By Timothy Cox
COLDWATER -- The gymnastics program at Coldwater Exempted Village Schools is facing an uncertain future.
School district officials discussed the issue at Tuesday's special meeting but delayed making a decision on the future of the program until the May 11 regular meeting.
A couple of financial issues are driving the discussion of cutting the gymnastics program. Equipment costs are not cheap and the only other two schools in the area that have their own programs have decided to scrap them, Superintendent Rich Seas said.
Seventeen girls participated in Coldwater's gymnastics program this school year. The team has a head coach and assistant coach paid by the district.
Delphos St. John's and Columbus Grove high schools recently dropped their gymnastics programs, Seas said. Those schools were on Coldwater's limited schedule, which means Cavalier gymnasts would be facing even longer road trips next year to compete in a similar schedule. With the exit of St. John's from gymnastics, no Midwest Athletic Conference schools have a gymnastics program. Seas admitted the critical issues in deciding whether the program survives are "money and scheduling."
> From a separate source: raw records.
-- pv_equiv track=rewrite | github.com/GabrieldePaulaDev/HackatonCetec | ControlePecasDXF.py | dedupe_keep_best
-- ===== SOURCE A (Python) =====
-- def dedupe_keep_best(items):
--     best = {}
--     prio = {"block": 2, "text-nearest": 1, "other": 0}
--     for it in items:
--         key = it["id"]
--         score = prio.get(it.get("source", "other"), 0) + (1 if it.get("section") else 0)
--         if key not in best:
--             best[key] = (score, it)
--         else:
--             if score > best[key][0]:
--                 best[key] = (score, it)
--     return [v[1] for v in best.values()]
-- ===== SOURCE B (Python) =====
-- def dedupe_keep_best(items):
--     prio = {"block": 2, "text-nearest": 1, "other": 0}
--
--     def score(it):
--         return prio.get(it.get("source", "other"), 0) + (1 if it.get("section") else 0)
--
--     groups = {}
--     for it in items:
--         groups.setdefault(it["id"], []).append(it)
--     return [max(g, key=score) for g in groups.values()]
-- ===== Notes on version B (the rewrite author's own statement) =====
-- stated objective: alternative
-- what changed: A keeps a single running (best-score, item) pair per id in one dict; B first groups all items by id (setdefault/append) and then reduces each group with max(key=score), relying on dict insertion order and max's first-maximum tie-break.
import Mathlib
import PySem

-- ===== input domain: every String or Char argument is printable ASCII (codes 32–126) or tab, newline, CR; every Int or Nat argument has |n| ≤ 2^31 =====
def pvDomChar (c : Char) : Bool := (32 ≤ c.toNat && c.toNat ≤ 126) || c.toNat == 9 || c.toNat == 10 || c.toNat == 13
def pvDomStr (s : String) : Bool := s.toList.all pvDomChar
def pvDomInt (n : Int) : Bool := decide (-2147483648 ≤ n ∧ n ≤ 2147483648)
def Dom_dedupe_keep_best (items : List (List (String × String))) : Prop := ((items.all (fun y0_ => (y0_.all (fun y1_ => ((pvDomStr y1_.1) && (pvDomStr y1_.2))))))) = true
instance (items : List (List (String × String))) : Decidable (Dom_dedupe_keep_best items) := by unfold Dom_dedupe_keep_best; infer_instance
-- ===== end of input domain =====

-- B groups items by id first and then takes the first score-maximal item of each group,
-- instead of A's single running-best pass; same return value (alternative decomposition, not faster).


-- ===== PORT A =====
-- score = prio.get(it.get("source", "other"), 0) + (1 if it.get("section") else 0)
-- (identical expression in both Pythons, so shared by both ports)
def pvPrio : PySem.Dict String Int :=
  PySem.Dict.ofList [("block", 2), ("text-nearest", 1), ("other", 0)]

def pvScore (it : List (String × String)) : Int :=
  pvPrio.getD (((PySem.Dict.mk it).get? "source").getD "other") 0 +
    (if ((PySem.Dict.mk it).get? "section").getD "" ≠ "" then 1 else 0)

-- one iteration of A's loop; none = KeyError on it["id"]
def pvStepA (best : PySem.Dict String (Int × List (String × String)))
    (it : List (String × String)) :
    Option (PySem.Dict String (Int × List (String × String))) :=
  match (PySem.Dict.mk it).get? "id" with
  | none => none
  | some key =>
    let score := pvScore it
    if best.contains key = false then
      some (best.insert key (score, it))
    else if (best.getD key (0, [])).1 < score then  -- score > best[key][0]; key is present here
      some (best.insert key (score, it))
    else
      some best

def dedupe_keep_best (items : List (List (String × String))) : List (List (String × String)) :=
  match items.foldl (fun acc it => acc.bind (fun b => pvStepA b it))
      (some (PySem.Dict.empty : PySem.Dict String (Int × List (String × String)))) with
  | none => []  -- unreachable under Pre_ (A raises KeyError)
  | some best => best.values.map (·.2)

-- ===== PORT B =====
def dedupe_keep_best_alt (items : List (List (String × String))) : List (List (String × String)) :=
  match items.foldl
      (fun acc it => acc.bind (fun g =>
        ((PySem.Dict.mk it).get? "id").map (fun key => g.modify key [] (· ++ [it]))))
      (some (PySem.Dict.empty : PySem.Dict String (List (List (String × String))))) with
  | none => []  -- unreachable under Pre_ (B raises KeyError too)
  | some groups => groups.values.map (fun g => (PySem.List.max? g pvScore).getD [])

-- ===== PRECONDITION & SPEC =====
-- Pre_ excludes exactly the inputs where some item lacks an "id" key: there A raises KeyError.
def Pre_dedupe_keep_best (items : List (List (String × String))) : Prop :=
  ∀ it ∈ items, (PySem.Dict.mk it).contains "id" = true
instance (items : List (List (String × String))) : Decidable (Pre_dedupe_keep_best items) := by
  unfold Pre_dedupe_keep_best; infer_instance

def pvWitness_dedupe_keep_best : (List (List (String × String))) :=
  [[("id", "a"), ("source", "block")], [("id", "a"), ("section", "s")], [("id", "b")]]

def Spec_dedupe_keep_best (items : List (List (String × String))) (out : List (List (String × String))) : Prop := out = dedupe_keep_best_alt items
instance (items : List (List (String × String))) (out : List (List (String × String))) : Decidable (Spec_dedupe_keep_best items out) := by unfold Spec_dedupe_keep_best; infer_instance

-- ===== CLAIM (what is proved, stated in full; the proofs are below) =====
def Claim_equal_dedupe_keep_best : Prop := ∀ (items : List (List (String × String))), Dom_dedupe_keep_best items → Pre_dedupe_keep_best items → Spec_dedupe_keep_best items (dedupe_keep_best items)

-- ===== LEMMAS AND PROOFS =====

-- max over a group grown by one element is A's running-best update
theorem pv_max?_append (g : List (List (String × String))) (x m : List (String × String))
    (h : PySem.List.max? g pvScore = some m) :
    PySem.List.max? (g ++ [x]) pvScore =
      if pvScore m < pvScore x then some x else some m := by
  simp only [PySem.List.max?] at h ⊢
  rw [List.foldl_append, h, List.foldl_cons, List.foldl_nil]

-- the loop invariant: A's best dict and B's groups dict stay in lockstep
theorem pv_loop (l : List (List (String × String)))
    (best : PySem.Dict String (Int × List (String × String)))
    (groups : PySem.Dict String (List (List (String × String))))
    (hpre : ∀ it ∈ l, (PySem.Dict.mk it).contains "id" = true)
    (hkeys : best.keys = groups.keys) (hnd : best.keys.Nodup)
    (hval : ∀ k s m, best.get? k = some (s, m) →
      ∃ g, groups.get? k = some g ∧ PySem.List.max? g pvScore = some m ∧ s = pvScore m) :
    ∃ best' groups',
      l.foldl (fun acc it => acc.bind (fun b => pvStepA b it)) (some best) = some best' ∧
      l.foldl (fun acc it => acc.bind (fun g =>
          ((PySem.Dict.mk it).get? "id").map (fun key => g.modify key [] (· ++ [it]))))
        (some groups) = some groups' ∧
      best'.keys = groups'.keys ∧ best'.keys.Nodup ∧
      ∀ k s m, best'.get? k = some (s, m) →
        ∃ g, groups'.get? k = some g ∧ PySem.List.max? g pvScore = some m ∧ s = pvScore m := by
  induction l generalizing best groups with
  | nil => exact ⟨best, groups, rfl, rfl, hkeys, hnd, hval⟩
  | cons it t ih =>
    have hid : (PySem.Dict.mk it).contains "id" = true := hpre it (List.mem_cons_self ..)
    rw [PySem.Dict.contains_eq_isSome_get?] at hid
    obtain ⟨key, hkey⟩ := Option.isSome_iff_exists.mp hid
    have hpret : ∀ x ∈ t, (PySem.Dict.mk x).contains "id" = true :=
      fun x hx => hpre x (List.mem_cons_of_mem _ hx)
    simp only [List.foldl_cons, Option.bind_some, pvStepA, hkey, Option.map_some]
    by_cases hc : best.contains key = true
    · -- key already seen
      have hbs : (best.get? key).isSome := by rw [← PySem.Dict.contains_eq_isSome_get?]; exact hc
      obtain ⟨p, hp⟩ := Option.isSome_iff_exists.mp hbs
      obtain ⟨g, hg, hm, hs⟩ := hval key p.1 p.2 (by rw [hp])
      have hgc : groups.contains key = true := by
        rw [PySem.Dict.contains_eq_isSome_get?, hg]; rfl
      have hbd : best.getD key (0, []) = p := PySem.Dict.getD_of_get?_eq_some _ _ hp
      have hmod : groups.modify key [] (· ++ [it]) = groups.insert key (g ++ [it]) := by
        simp [PySem.Dict.modify, PySem.Dict.getD_of_get?_eq_some _ _ hg]
      rw [hmod, hc, hbd]
      simp only [Bool.true_eq_false, if_false]
      have hkeys' : best.keys = (groups.insert key (g ++ [it])).keys := by
        rw [PySem.Dict.keys_insert_of_contains _ _ hgc]; exact hkeys
      have hmax := pv_max?_append g it p.2 hm
      by_cases hlt : p.1 < pvScore it
      · rw [if_pos hlt]
        apply ih (best.insert key (pvScore it, it)) (groups.insert key (g ++ [it])) hpret
        · rw [PySem.Dict.keys_insert_of_contains _ _ hc]; exact hkeys'
        · rw [PySem.Dict.keys_insert_of_contains _ _ hc]; exact hnd
        · intro k s m h
          rw [PySem.Dict.get?_insert] at h
          by_cases hk : k = key
          · subst hk
            rw [if_pos rfl] at h
            refine ⟨g ++ [it], PySem.Dict.get?_insert_self .., ?_, ?_⟩
            · rw [hmax, if_pos (by rw [← hs]; exact hlt)]
              injection h with h'; injection h' with _ h2; rw [h2]
            · injection h with h'; injection h' with h1 h2; rw [← h1, ← h2]
          · rw [if_neg hk] at h
            obtain ⟨g', hg', hm', hs'⟩ := hval k s m h
            exact ⟨g', by rw [PySem.Dict.get?_insert_of_ne _ _ hk]; exact hg', hm', hs'⟩
      · rw [if_neg hlt]
        apply ih best (groups.insert key (g ++ [it])) hpret (hkeys') hnd
        intro k s m h
        by_cases hk : k = key
        · subst hk
          rw [hp] at h; injection h with h'
          refine ⟨g ++ [it], PySem.Dict.get?_insert_self .., ?_, ?_⟩
          · have hm2 : p.2 = m := by rw [h']
            rw [hmax, if_neg (hs ▸ hlt), hm2]
          · rw [h'] at hs; simpa using hs
        · obtain ⟨g', hg', hm', hs'⟩ := hval k s m h
          exact ⟨g', by rw [PySem.Dict.get?_insert_of_ne _ _ hk]; exact hg', hm', hs'⟩
    · -- fresh key
      have hcf : best.contains key = false := by
        cases h : best.contains key
        · rfl
        · exact absurd h hc
      have hmemb : key ∉ best.keys := fun hmem =>
        hc ((PySem.Dict.contains_iff_mem_keys ..).mpr hmem)
      have hgc : groups.contains key = false := by
        cases h : groups.contains key
        · rfl
        · exact absurd (by rw [hkeys]; exact (PySem.Dict.contains_iff_mem_keys ..).mp h) hmemb
      have hmod : groups.modify key [] (· ++ [it]) = groups.insert key [it] := by
        simp [PySem.Dict.modify, PySem.Dict.getD_of_not_contains _ _ hgc]
      rw [hmod, hcf]
      apply ih (best.insert key (pvScore it, it)) (groups.insert key [it]) hpret
      · rw [PySem.Dict.keys_insert_of_not_contains _ _ hcf,
          PySem.Dict.keys_insert_of_not_contains _ _ hgc, hkeys]
      · exact PySem.Dict.nodup_keys_insert _ _ _ hnd
      · intro k s m h
        rw [PySem.Dict.get?_insert] at h
        by_cases hk : k = key
        · subst hk
          rw [if_pos rfl] at h
          injection h with h'; injection h' with h1 h2
          refine ⟨[it], PySem.Dict.get?_insert_self .., ?_, ?_⟩
          · rw [← h2]; rfl
          · rw [← h1, ← h2]
        · rw [if_neg hk] at h
          obtain ⟨g', hg', hm', hs'⟩ := hval k s m h
          exact ⟨g', by rw [PySem.Dict.get?_insert_of_ne _ _ hk]; exact hg', hm', hs'⟩

-- ===== VERDICT (by name: the statement is the Claim_ definition above) =====
theorem dedupe_keep_best_spec : Claim_equal_dedupe_keep_best := by
  intro items _hdom hpre
  unfold Spec_dedupe_keep_best
  obtain ⟨best', groups', hA, hB, hk', hnd', hval'⟩ :=
    pv_loop items PySem.Dict.empty PySem.Dict.empty hpre rfl List.nodup_nil
      (fun k s m h => by rw [PySem.Dict.get?_empty] at h; cases h)
  unfold dedupe_keep_best dedupe_keep_best_alt
  simp only [hA, hB]
  rw [PySem.Dict.values_eq_map_keys best' hnd' (0, []),
    PySem.Dict.values_eq_map_keys groups' (by rw [← hk']; exact hnd') [],
    List.map_map, ← hk', List.map_map]
  apply List.map_congr_left
  intro k hkmem
  have hbs : (best'.get? k).isSome := by
    rw [← PySem.Dict.contains_eq_isSome_get?]
    exact (PySem.Dict.contains_iff_mem_keys ..).mpr hkmem
  obtain ⟨p, hp⟩ := Option.isSome_iff_exists.mp hbs
  obtain ⟨g, hg, hm, _⟩ := hval' k p.1 p.2 (by rw [hp])
  simp only [Function.comp_apply]
  rw [PySem.Dict.getD_of_get?_eq_some _ _ hp, PySem.Dict.getD_of_get?_eq_some _ _ hg, hm]
  rfl
-- A's pyRange/pyGet? loop is the fold of aStepE over enumerate
theorem a_loop_enumerate (delta : List Int) :
    (PySem.List.pyRange 0 (delta.length : Int) 1).foldl (aStep delta)
      (PySem.Dict.empty, 0, 0, 0) = afold delta := by
  unfold afold
  rw [PySem.List.enumerate_eq_map_pyRange (d := 0), List.foldl_map]
  simp only [PySem.List.len_eq]
  apply PySem.List.foldl_congr_mem
  intro st j hj
  rw [PySem.List.mem_pyRange_one] at hj
  have hjg : PySem.List.pyGet? delta j = some (PySem.List.pyGetD delta j 0) := by
    obtain ⟨k, rfl⟩ : ∃ k : Nat, (k : Int) = j := ⟨j.toNat, by omega⟩
    have hk : k < delta.length := by exact_mod_cast hj.2
    rw [PySem.List.pyGet?_natCast, PySem.List.pyGetD_natCast]
    simp [List.getElem?_eq_getElem hk, List.getD_eq_getElem?_getD]
  simp only [aStep, aStepE, hjg]

-- ===== VERDICT (by name: the statement is the Claim_ definition above) =====
theorem get_large_array_spec : Claim_equal_get_large_array := by
  intro delta _
  unfold Spec_get_large_array get_large_array get_large_array_alt
  have h4 := (inv_holds delta).2.2.2
  simp only [sfold] at h4
  rw [a_loop_enumerate delta]
  simp only [PySem.Dict.values]
  rw [← h4]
"The discussion about the gymnastics program was based on a couple concerns: scheduling teams to compete against, and the investment the athletic program needs to put into the future (facilities, uniforms, equipment, travel) of the gymnastics program," Seas said.
Seas praised head coach Jane Diller and her long-time guidance of the program. He said her efforts make the school board's decision even more difficult.
Also Tuesday, school board members joined the ranks of others in the area to reduce staffing for the next school year due to declining enrollment and shrinking finances. Board members approved eliminating the position of fifth-grade teacher Aaron Weigel and let the contracts of bus drivers Ken Siefring and Gary Stelzer lapse. Another elementary teaching position that will be vacant at the end of the year will not be filled.
"The reason for the RIF (reduction-in-force) was to address the declining enrollment in two of the lower grades and to eliminate a bus route. One classroom position was eliminated through attrition and the other position had to be eliminated through reduction in force ... It's the only responsible and accountable thing to do," Seas said.
Board members also learned Tuesday their decision to seek new bids for the technology equipment for the expansion and renovation project paid off. Sun Technology, Chagrin Falls, won the contract for about $230,000, about $20,000 less than estimated. Board members had rejected a prior set of bids because the bid language required contractors to be within a 100-mile radius of the school. The apparent low bidder was not that close, so board members started over.
They had feared that rebidding would result in higher prices, but that proved not to be the case.
"There was some hesitation in the rebid, but it worked out well for us," Seas said.
All other construction contracts have been awarded for the district's estimated $30.5 million renovation project scheduled for completion in the fall of 2006.